Could you set down exactly the lines in the records below between the line holding "(h : ∀ j, a ≤ j → j" and the line holding "have hab' : a < b := by omega", inclusive?
━━━━━━━━━━━━━━━━━━━━
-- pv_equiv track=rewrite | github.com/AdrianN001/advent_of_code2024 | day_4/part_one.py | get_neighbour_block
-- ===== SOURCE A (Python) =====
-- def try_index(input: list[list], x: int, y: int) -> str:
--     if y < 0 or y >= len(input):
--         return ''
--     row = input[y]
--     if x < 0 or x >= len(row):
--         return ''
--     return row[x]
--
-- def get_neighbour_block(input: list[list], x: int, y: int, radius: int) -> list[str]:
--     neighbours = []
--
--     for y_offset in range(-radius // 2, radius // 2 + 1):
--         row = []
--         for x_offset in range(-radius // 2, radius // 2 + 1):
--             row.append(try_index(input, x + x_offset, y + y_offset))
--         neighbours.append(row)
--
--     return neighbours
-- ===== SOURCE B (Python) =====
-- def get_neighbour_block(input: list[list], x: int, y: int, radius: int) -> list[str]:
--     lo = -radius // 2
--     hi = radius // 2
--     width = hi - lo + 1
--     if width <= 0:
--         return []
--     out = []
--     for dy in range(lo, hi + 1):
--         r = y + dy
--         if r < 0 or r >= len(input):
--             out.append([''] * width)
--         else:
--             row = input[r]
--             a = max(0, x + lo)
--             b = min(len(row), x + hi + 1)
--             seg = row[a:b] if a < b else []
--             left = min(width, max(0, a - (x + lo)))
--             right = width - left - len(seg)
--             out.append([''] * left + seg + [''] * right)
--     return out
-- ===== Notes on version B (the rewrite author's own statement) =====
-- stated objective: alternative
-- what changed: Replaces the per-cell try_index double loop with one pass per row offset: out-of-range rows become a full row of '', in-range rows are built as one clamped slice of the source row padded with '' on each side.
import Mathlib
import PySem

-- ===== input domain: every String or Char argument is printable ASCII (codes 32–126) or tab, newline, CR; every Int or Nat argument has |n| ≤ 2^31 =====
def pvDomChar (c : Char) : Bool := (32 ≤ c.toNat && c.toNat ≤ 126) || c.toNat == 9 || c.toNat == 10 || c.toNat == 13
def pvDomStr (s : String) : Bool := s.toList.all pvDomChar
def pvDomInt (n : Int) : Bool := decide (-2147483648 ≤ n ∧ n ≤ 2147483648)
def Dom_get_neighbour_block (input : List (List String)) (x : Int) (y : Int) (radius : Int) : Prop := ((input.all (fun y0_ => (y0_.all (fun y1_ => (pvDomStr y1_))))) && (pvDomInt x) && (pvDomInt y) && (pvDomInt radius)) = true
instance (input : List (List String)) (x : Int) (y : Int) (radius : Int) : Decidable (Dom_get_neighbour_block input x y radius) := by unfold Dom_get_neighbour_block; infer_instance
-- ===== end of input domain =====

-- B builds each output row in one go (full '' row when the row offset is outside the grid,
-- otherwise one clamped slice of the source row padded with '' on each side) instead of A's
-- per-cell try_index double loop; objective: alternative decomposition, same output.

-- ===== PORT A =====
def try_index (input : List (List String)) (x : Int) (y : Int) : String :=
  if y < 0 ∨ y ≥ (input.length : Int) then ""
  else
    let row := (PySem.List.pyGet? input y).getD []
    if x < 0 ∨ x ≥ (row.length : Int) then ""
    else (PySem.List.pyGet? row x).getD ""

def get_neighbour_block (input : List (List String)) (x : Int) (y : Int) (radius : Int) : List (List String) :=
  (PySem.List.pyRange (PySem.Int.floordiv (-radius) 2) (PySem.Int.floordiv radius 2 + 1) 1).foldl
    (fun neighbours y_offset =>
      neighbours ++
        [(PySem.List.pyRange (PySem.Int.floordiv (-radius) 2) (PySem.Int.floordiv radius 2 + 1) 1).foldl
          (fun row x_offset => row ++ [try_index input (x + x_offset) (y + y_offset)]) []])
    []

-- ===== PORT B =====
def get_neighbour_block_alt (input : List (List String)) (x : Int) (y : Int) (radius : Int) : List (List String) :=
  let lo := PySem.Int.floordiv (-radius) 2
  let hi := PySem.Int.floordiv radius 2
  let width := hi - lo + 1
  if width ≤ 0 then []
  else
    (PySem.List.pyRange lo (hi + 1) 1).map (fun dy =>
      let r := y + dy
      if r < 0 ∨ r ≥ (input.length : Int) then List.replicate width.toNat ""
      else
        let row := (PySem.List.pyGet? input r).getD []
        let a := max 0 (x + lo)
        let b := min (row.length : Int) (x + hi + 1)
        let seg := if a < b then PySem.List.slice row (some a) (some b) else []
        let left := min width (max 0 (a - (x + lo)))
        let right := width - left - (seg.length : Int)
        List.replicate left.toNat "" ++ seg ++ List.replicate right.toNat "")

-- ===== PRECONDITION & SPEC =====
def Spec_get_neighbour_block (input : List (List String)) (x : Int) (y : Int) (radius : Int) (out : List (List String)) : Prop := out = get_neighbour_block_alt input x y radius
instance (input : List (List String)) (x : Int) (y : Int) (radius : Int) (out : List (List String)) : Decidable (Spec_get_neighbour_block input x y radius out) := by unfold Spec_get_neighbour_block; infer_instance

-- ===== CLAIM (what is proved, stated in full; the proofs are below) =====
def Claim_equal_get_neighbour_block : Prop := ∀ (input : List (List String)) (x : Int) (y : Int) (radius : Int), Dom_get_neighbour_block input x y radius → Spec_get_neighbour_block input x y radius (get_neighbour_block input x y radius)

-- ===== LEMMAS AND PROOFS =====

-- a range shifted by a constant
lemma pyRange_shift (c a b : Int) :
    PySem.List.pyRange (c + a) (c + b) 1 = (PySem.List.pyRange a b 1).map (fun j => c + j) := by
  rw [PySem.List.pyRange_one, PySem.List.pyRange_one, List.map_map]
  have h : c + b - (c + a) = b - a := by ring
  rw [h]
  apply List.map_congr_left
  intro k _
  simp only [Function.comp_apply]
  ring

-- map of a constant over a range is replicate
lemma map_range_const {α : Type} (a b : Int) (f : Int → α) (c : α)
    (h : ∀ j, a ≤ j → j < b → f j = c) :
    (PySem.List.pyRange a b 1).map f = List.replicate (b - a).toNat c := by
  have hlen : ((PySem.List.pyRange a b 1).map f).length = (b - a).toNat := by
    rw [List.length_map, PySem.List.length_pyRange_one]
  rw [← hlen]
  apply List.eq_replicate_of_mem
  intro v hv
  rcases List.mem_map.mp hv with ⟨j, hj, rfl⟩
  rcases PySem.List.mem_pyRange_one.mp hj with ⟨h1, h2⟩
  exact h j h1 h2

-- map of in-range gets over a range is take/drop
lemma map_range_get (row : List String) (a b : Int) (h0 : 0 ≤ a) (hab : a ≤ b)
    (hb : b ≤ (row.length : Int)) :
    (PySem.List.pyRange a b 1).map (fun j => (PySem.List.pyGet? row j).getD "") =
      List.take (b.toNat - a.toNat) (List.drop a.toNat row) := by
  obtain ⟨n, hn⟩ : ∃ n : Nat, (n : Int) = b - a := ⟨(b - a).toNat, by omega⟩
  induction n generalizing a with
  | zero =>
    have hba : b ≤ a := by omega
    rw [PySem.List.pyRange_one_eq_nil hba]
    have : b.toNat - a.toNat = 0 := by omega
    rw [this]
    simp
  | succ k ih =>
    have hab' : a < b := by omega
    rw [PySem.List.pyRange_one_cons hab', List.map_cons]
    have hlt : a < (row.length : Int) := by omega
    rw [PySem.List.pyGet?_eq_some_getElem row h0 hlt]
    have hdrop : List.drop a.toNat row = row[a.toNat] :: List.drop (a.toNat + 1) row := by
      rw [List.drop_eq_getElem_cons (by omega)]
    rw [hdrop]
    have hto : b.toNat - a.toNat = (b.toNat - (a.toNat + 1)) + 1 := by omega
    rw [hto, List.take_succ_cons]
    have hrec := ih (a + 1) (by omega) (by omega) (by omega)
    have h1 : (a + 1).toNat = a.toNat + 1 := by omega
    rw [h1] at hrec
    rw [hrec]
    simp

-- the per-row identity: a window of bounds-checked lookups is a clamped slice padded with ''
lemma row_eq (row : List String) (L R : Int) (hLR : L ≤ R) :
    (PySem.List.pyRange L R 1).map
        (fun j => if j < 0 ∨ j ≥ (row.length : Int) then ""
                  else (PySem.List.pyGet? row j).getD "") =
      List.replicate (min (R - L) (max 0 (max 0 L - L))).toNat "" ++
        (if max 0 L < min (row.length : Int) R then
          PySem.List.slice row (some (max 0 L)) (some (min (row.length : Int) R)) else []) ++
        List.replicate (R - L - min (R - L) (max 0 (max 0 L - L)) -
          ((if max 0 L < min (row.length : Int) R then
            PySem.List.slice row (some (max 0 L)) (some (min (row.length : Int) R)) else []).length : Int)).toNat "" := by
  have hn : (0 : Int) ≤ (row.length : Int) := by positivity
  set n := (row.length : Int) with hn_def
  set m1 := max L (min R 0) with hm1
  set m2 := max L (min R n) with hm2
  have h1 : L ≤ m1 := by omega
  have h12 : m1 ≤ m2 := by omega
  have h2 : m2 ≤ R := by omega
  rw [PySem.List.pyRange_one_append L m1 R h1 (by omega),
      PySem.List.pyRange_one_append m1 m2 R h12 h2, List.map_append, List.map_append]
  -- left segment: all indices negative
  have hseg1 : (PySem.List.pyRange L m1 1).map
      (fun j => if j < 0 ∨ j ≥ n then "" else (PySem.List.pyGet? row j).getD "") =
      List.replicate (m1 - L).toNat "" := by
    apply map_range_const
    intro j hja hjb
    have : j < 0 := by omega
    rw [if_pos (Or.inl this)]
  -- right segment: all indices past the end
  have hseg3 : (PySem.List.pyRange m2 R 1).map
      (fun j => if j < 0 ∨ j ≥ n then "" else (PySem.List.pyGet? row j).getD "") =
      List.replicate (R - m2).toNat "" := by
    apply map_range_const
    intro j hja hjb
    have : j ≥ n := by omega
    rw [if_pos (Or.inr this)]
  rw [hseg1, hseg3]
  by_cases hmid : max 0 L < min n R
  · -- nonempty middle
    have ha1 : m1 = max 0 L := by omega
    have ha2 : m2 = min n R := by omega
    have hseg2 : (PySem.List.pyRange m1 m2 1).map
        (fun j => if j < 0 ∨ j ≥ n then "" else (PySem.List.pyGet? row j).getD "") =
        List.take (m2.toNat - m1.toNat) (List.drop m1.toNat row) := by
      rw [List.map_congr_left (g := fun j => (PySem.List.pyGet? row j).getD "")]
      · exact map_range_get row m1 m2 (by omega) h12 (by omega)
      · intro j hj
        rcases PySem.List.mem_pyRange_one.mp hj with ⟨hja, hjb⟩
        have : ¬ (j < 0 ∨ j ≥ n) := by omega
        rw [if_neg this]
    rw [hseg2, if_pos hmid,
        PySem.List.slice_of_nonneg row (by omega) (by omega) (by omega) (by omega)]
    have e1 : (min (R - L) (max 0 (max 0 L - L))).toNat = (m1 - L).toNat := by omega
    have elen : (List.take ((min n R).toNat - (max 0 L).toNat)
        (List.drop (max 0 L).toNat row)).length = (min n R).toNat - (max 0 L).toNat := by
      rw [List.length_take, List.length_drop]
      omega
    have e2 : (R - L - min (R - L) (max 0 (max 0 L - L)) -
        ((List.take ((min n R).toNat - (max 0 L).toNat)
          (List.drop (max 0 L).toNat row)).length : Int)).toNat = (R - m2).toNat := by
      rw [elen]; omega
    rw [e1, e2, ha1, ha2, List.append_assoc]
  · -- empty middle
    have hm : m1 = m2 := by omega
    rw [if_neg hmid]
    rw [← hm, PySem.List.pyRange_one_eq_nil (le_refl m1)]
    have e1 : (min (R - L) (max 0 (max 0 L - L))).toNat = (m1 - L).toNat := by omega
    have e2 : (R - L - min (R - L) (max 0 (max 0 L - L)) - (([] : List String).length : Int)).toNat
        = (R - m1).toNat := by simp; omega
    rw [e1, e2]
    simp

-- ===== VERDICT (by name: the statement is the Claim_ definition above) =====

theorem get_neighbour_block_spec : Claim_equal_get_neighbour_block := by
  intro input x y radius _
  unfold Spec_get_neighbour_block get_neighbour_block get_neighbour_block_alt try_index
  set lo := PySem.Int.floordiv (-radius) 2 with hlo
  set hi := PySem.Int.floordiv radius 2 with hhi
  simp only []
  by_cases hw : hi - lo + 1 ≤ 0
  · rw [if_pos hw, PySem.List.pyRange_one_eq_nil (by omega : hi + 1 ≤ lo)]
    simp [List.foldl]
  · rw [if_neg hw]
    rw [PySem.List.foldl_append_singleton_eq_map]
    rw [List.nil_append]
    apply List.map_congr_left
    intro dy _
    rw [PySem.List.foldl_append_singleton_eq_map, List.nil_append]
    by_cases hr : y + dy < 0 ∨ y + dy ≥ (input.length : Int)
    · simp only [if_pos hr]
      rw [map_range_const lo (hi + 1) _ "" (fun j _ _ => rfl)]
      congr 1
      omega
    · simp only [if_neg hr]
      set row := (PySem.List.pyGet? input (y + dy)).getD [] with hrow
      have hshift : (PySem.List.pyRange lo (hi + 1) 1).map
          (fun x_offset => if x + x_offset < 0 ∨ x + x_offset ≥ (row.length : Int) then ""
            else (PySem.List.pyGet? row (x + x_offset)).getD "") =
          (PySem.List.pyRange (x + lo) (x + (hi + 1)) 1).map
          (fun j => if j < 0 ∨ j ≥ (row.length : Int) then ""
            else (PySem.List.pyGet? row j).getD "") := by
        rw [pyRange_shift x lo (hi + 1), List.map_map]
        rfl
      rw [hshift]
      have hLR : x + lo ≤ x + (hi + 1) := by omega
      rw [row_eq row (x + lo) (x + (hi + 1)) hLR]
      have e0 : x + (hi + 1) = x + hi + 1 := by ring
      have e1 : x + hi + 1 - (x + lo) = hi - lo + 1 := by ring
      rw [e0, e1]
━━━━━━━━━━━━━━━━━━━━
## EXERCISE RESPONSE:
    (h : ∀ j, a ≤ j → j < b → f j = c) :
    (PySem.List.pyRange a b 1).map f = List.replicate (b - a).toNat c := by
  have hlen : ((PySem.List.pyRange a b 1).map f).length = (b - a).toNat := by
    rw [List.length_map, PySem.List.length_pyRange_one]
  rw [← hlen]
  apply List.eq_replicate_of_mem
  intro v hv
  rcases List.mem_map.mp hv with ⟨j, hj, rfl⟩
  rcases PySem.List.mem_pyRange_one.mp hj with ⟨h1, h2⟩
  exact h j h1 h2

-- map of in-range gets over a range is take/drop
lemma map_range_get (row : List String) (a b : Int) (h0 : 0 ≤ a) (hab : a ≤ b)
    (hb : b ≤ (row.length : Int)) :
    (PySem.List.pyRange a b 1).map (fun j => (PySem.List.pyGet? row j).getD "") =
      List.take (b.toNat - a.toNat) (List.drop a.toNat row) := by
  obtain ⟨n, hn⟩ : ∃ n : Nat, (n : Int) = b - a := ⟨(b - a).toNat, by omega⟩
  induction n generalizing a with
  | zero =>
    have hba : b ≤ a := by omega
    rw [PySem.List.pyRange_one_eq_nil hba]
    have : b.toNat - a.toNat = 0 := by omega
    rw [this]
    simp
  | succ k ih =>
    have hab' : a < b := by omega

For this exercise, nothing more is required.